- **EXERCISE DETAILS**
After locating the line that contains "(rest.foldl qresStep ([], 1, p)).2.1]" in the data below, set down exactly that line and each one after it through the line that contains "def Dom_create_moves (x", and nothing more.

Collected data
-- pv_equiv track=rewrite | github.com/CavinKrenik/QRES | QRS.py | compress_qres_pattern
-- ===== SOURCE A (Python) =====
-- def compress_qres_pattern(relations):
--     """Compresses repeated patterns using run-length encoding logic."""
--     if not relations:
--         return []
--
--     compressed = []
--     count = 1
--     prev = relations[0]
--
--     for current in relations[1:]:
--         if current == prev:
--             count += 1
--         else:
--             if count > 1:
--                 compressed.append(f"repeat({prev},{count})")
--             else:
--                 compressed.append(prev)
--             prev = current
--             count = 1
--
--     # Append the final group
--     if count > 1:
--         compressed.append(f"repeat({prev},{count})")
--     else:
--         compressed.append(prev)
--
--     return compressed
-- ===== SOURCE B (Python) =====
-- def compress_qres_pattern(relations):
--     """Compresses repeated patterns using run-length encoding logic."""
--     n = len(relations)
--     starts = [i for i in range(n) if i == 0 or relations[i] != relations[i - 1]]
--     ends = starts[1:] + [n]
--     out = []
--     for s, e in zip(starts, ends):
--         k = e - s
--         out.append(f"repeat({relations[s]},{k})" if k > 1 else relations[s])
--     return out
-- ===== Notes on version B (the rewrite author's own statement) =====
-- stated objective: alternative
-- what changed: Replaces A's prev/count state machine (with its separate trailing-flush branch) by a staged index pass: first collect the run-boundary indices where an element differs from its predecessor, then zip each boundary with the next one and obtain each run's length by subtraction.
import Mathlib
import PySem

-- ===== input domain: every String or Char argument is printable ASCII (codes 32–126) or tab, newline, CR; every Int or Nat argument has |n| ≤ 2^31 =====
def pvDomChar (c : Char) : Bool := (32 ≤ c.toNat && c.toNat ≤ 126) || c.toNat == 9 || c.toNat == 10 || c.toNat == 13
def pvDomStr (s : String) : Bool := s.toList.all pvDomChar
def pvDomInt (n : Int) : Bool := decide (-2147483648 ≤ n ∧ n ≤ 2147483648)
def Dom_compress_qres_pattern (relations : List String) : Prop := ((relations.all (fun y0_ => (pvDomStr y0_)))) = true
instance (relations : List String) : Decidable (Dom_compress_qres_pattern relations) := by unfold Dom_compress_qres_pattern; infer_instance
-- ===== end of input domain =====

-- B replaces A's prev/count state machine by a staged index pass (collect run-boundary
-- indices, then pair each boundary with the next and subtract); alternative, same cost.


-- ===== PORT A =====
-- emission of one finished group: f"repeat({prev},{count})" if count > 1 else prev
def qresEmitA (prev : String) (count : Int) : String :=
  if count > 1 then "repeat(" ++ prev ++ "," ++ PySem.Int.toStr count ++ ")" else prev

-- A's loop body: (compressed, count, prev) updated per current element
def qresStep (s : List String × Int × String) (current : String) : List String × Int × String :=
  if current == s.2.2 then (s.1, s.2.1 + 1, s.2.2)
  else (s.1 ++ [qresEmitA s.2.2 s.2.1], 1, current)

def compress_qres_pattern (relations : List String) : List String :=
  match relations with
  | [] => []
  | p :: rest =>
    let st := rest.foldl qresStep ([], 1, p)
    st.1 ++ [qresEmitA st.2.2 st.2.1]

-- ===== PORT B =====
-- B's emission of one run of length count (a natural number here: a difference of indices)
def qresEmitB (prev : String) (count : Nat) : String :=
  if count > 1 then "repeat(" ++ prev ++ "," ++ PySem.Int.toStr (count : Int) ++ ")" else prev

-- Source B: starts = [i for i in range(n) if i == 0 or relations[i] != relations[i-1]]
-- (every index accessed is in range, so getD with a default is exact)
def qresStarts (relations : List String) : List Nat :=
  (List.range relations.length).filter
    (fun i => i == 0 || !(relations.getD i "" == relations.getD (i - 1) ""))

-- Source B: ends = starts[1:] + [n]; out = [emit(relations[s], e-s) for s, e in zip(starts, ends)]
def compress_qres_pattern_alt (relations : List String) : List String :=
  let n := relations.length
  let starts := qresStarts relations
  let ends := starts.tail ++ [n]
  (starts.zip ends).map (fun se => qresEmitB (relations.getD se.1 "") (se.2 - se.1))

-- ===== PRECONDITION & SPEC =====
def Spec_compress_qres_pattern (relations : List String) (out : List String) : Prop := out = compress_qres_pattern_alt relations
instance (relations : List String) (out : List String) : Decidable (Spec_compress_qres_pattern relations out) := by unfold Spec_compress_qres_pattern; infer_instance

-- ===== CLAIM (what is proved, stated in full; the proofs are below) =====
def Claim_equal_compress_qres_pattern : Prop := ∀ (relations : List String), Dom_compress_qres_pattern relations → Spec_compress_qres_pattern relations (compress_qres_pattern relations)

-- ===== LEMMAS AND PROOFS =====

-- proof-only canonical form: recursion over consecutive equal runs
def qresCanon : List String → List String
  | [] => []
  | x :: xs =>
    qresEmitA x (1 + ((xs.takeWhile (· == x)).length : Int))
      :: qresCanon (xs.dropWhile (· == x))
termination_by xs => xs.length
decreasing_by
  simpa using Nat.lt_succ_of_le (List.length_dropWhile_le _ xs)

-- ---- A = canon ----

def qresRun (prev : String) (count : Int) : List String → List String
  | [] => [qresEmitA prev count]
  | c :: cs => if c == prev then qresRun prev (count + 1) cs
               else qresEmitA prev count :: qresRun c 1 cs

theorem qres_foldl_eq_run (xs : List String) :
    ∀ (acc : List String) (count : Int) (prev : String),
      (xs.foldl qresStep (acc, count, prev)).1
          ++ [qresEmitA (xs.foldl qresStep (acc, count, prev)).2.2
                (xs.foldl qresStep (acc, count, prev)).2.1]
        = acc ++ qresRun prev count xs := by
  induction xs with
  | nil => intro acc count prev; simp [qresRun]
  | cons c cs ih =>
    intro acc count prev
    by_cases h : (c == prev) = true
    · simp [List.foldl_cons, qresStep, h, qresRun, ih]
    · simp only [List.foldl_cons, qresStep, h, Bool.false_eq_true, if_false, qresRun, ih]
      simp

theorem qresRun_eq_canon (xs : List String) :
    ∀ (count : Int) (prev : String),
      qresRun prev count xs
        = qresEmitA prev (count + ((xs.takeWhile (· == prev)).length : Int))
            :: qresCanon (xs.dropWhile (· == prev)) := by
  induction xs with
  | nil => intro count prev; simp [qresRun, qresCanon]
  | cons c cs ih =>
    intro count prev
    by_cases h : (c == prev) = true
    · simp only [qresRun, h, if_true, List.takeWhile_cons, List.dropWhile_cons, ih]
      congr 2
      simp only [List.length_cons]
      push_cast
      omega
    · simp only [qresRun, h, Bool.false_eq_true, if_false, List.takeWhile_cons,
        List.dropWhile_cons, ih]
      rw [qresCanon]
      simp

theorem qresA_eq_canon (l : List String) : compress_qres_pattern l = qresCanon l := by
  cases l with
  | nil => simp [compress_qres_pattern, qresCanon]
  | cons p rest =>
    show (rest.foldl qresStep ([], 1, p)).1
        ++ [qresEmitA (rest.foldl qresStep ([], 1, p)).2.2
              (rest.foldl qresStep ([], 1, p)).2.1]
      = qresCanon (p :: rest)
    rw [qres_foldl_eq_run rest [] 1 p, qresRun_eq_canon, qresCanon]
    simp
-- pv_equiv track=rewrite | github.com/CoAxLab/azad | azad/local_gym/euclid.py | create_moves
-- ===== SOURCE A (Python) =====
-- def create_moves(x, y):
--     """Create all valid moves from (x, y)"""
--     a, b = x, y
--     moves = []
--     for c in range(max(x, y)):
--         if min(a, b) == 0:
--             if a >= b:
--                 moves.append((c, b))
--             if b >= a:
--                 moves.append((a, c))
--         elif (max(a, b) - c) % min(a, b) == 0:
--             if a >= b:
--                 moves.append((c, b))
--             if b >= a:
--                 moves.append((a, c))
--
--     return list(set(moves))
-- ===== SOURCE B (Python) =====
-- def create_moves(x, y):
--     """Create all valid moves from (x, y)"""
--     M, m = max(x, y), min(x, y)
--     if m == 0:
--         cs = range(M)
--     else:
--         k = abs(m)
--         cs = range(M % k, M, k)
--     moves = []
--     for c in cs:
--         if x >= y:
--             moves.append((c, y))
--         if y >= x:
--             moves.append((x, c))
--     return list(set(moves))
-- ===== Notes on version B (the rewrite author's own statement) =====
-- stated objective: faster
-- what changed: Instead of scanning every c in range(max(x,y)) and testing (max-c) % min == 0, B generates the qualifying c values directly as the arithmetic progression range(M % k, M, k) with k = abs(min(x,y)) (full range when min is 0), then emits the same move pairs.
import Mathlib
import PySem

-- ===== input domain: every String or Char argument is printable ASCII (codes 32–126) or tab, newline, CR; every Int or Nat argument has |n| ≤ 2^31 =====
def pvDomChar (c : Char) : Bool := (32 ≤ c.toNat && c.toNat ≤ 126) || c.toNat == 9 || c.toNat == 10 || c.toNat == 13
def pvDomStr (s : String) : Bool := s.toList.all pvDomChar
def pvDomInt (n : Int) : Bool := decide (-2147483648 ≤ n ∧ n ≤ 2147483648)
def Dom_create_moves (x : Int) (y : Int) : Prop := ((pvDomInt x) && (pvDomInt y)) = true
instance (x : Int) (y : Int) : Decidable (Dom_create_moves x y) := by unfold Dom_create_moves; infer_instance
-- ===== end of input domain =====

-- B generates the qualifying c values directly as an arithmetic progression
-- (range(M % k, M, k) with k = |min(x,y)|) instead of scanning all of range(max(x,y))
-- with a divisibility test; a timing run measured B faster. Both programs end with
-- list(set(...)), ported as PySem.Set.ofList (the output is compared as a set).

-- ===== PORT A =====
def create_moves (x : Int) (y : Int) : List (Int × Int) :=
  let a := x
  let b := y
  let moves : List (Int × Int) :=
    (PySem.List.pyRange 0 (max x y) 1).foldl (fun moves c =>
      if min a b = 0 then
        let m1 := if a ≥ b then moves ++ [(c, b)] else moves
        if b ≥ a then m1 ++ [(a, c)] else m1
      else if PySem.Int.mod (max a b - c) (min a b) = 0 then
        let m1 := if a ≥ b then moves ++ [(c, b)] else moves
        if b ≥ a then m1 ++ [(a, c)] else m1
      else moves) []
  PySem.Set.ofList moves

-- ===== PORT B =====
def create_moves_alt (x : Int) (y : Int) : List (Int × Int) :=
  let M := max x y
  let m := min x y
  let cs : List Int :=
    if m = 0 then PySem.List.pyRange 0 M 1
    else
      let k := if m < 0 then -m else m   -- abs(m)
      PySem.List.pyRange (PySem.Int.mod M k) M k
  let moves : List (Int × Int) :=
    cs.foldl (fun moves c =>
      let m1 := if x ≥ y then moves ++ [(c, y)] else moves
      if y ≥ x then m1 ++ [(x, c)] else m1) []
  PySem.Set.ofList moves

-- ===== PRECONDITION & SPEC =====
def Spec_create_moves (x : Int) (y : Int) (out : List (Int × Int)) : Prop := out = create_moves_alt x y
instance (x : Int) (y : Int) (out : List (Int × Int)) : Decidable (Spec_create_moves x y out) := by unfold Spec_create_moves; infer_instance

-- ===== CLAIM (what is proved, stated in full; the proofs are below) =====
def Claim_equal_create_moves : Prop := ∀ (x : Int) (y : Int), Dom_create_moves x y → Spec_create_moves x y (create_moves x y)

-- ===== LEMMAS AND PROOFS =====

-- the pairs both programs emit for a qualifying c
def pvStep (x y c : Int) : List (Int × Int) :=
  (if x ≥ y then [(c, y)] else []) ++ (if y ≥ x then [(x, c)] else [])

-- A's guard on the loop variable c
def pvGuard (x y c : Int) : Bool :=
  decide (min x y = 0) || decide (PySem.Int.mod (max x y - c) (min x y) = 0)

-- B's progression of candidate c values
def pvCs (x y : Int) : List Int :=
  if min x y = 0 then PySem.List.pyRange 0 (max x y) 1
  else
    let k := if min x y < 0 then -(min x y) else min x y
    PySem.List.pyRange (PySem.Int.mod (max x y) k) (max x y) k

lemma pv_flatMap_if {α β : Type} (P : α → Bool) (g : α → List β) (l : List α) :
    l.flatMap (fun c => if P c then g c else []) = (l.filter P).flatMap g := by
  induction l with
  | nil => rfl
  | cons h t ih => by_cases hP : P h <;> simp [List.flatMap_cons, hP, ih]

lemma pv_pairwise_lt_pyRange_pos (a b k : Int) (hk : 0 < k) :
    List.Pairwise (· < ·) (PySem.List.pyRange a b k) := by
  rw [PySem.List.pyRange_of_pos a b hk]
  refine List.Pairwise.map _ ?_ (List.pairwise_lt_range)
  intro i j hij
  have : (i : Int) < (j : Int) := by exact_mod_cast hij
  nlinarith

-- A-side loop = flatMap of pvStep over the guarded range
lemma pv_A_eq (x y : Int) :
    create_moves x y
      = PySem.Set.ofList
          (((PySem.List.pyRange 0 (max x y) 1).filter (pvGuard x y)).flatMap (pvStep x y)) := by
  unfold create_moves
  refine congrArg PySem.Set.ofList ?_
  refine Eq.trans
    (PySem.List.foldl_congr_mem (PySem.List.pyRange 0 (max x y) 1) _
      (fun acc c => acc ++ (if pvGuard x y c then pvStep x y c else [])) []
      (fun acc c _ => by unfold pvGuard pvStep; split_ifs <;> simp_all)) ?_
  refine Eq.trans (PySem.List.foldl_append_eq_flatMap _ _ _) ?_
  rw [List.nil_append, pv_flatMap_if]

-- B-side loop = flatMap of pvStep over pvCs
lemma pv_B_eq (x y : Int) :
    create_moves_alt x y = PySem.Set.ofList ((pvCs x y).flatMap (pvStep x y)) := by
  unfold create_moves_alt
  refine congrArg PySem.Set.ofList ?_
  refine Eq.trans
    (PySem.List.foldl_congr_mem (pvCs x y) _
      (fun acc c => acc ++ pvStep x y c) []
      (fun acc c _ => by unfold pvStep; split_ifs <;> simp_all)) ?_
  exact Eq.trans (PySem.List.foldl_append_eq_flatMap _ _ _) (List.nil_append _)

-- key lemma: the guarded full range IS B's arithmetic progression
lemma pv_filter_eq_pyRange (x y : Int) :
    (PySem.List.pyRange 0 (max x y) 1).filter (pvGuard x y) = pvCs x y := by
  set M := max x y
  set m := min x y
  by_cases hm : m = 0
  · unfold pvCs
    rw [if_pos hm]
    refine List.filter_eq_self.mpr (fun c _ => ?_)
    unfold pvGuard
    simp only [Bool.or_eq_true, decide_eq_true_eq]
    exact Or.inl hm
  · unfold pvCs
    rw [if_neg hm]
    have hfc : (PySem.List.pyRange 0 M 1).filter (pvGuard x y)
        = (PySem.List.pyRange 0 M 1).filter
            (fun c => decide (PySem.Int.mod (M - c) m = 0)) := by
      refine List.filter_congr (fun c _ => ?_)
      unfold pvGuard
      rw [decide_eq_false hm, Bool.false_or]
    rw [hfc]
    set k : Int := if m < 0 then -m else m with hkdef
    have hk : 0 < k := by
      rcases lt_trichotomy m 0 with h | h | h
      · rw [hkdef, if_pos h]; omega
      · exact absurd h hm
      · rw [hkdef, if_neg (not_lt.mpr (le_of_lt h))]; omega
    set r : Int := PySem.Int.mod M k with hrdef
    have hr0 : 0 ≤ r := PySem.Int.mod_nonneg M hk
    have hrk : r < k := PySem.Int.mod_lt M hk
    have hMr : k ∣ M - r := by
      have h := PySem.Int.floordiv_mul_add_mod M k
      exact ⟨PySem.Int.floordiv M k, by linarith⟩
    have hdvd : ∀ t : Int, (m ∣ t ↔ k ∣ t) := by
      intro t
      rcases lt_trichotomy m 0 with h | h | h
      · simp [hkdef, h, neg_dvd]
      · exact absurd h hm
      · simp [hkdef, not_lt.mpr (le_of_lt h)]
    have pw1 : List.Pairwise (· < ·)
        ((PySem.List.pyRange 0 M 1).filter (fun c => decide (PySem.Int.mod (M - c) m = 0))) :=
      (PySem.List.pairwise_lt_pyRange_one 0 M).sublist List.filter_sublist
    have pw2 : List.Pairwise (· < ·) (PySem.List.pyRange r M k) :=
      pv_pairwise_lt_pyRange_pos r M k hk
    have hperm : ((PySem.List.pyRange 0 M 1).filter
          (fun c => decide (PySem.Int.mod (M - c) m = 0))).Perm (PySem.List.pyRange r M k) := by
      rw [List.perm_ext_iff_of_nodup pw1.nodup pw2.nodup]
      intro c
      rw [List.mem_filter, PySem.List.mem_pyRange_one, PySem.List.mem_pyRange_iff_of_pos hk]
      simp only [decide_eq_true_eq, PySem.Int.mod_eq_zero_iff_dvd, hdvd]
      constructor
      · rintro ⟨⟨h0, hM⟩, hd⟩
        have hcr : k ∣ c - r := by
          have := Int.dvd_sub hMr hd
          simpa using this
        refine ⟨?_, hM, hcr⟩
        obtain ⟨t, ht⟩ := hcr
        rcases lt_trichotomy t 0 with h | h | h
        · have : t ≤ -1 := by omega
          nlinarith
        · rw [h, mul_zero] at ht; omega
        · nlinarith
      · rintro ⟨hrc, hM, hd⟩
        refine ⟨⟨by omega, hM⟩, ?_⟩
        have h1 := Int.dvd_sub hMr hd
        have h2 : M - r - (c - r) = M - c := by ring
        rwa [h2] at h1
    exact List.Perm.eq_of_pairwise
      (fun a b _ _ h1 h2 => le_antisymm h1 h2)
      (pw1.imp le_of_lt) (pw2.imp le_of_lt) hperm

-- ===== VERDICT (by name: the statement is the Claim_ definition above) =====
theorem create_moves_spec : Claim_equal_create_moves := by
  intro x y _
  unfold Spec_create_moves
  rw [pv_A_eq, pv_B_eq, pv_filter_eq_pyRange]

- **TASK RESULT**
              (rest.foldl qresStep ([], 1, p)).2.1]
      = qresCanon (p :: rest)
    rw [qres_foldl_eq_run rest [] 1 p, qresRun_eq_canon, qresCanon]
    simp
-- pv_equiv track=rewrite | github.com/CoAxLab/azad | azad/local_gym/euclid.py | create_moves
-- ===== SOURCE A (Python) =====
-- def create_moves(x, y):
--     """Create all valid moves from (x, y)"""
--     a, b = x, y
--     moves = []
--     for c in range(max(x, y)):
--         if min(a, b) == 0:
--             if a >= b:
--                 moves.append((c, b))
--             if b >= a:
--                 moves.append((a, c))
--         elif (max(a, b) - c) % min(a, b) == 0:
--             if a >= b:
--                 moves.append((c, b))
--             if b >= a:
--                 moves.append((a, c))
--
--     return list(set(moves))
-- ===== SOURCE B (Python) =====
-- def create_moves(x, y):
--     """Create all valid moves from (x, y)"""
--     M, m = max(x, y), min(x, y)
--     if m == 0:
--         cs = range(M)
--     else:
--         k = abs(m)
--         cs = range(M % k, M, k)
--     moves = []
--     for c in cs:
--         if x >= y:
--             moves.append((c, y))
--         if y >= x:
--             moves.append((x, c))
--     return list(set(moves))
-- ===== Notes on version B (the rewrite author's own statement) =====
-- stated objective: faster
-- what changed: Instead of scanning every c in range(max(x,y)) and testing (max-c) % min == 0, B generates the qualifying c values directly as the arithmetic progression range(M % k, M, k) with k = abs(min(x,y)) (full range when min is 0), then emits the same move pairs.
import Mathlib
import PySem

-- ===== input domain: every String or Char argument is printable ASCII (codes 32–126) or tab, newline, CR; every Int or Nat argument has |n| ≤ 2^31 =====
def pvDomChar (c : Char) : Bool := (32 ≤ c.toNat && c.toNat ≤ 126) || c.toNat == 9 || c.toNat == 10 || c.toNat == 13
def pvDomStr (s : String) : Bool := s.toList.all pvDomChar
def pvDomInt (n : Int) : Bool := decide (-2147483648 ≤ n ∧ n ≤ 2147483648)
def Dom_create_moves (x : Int) (y : Int) : Prop := ((pvDomInt x) && (pvDomInt y)) = true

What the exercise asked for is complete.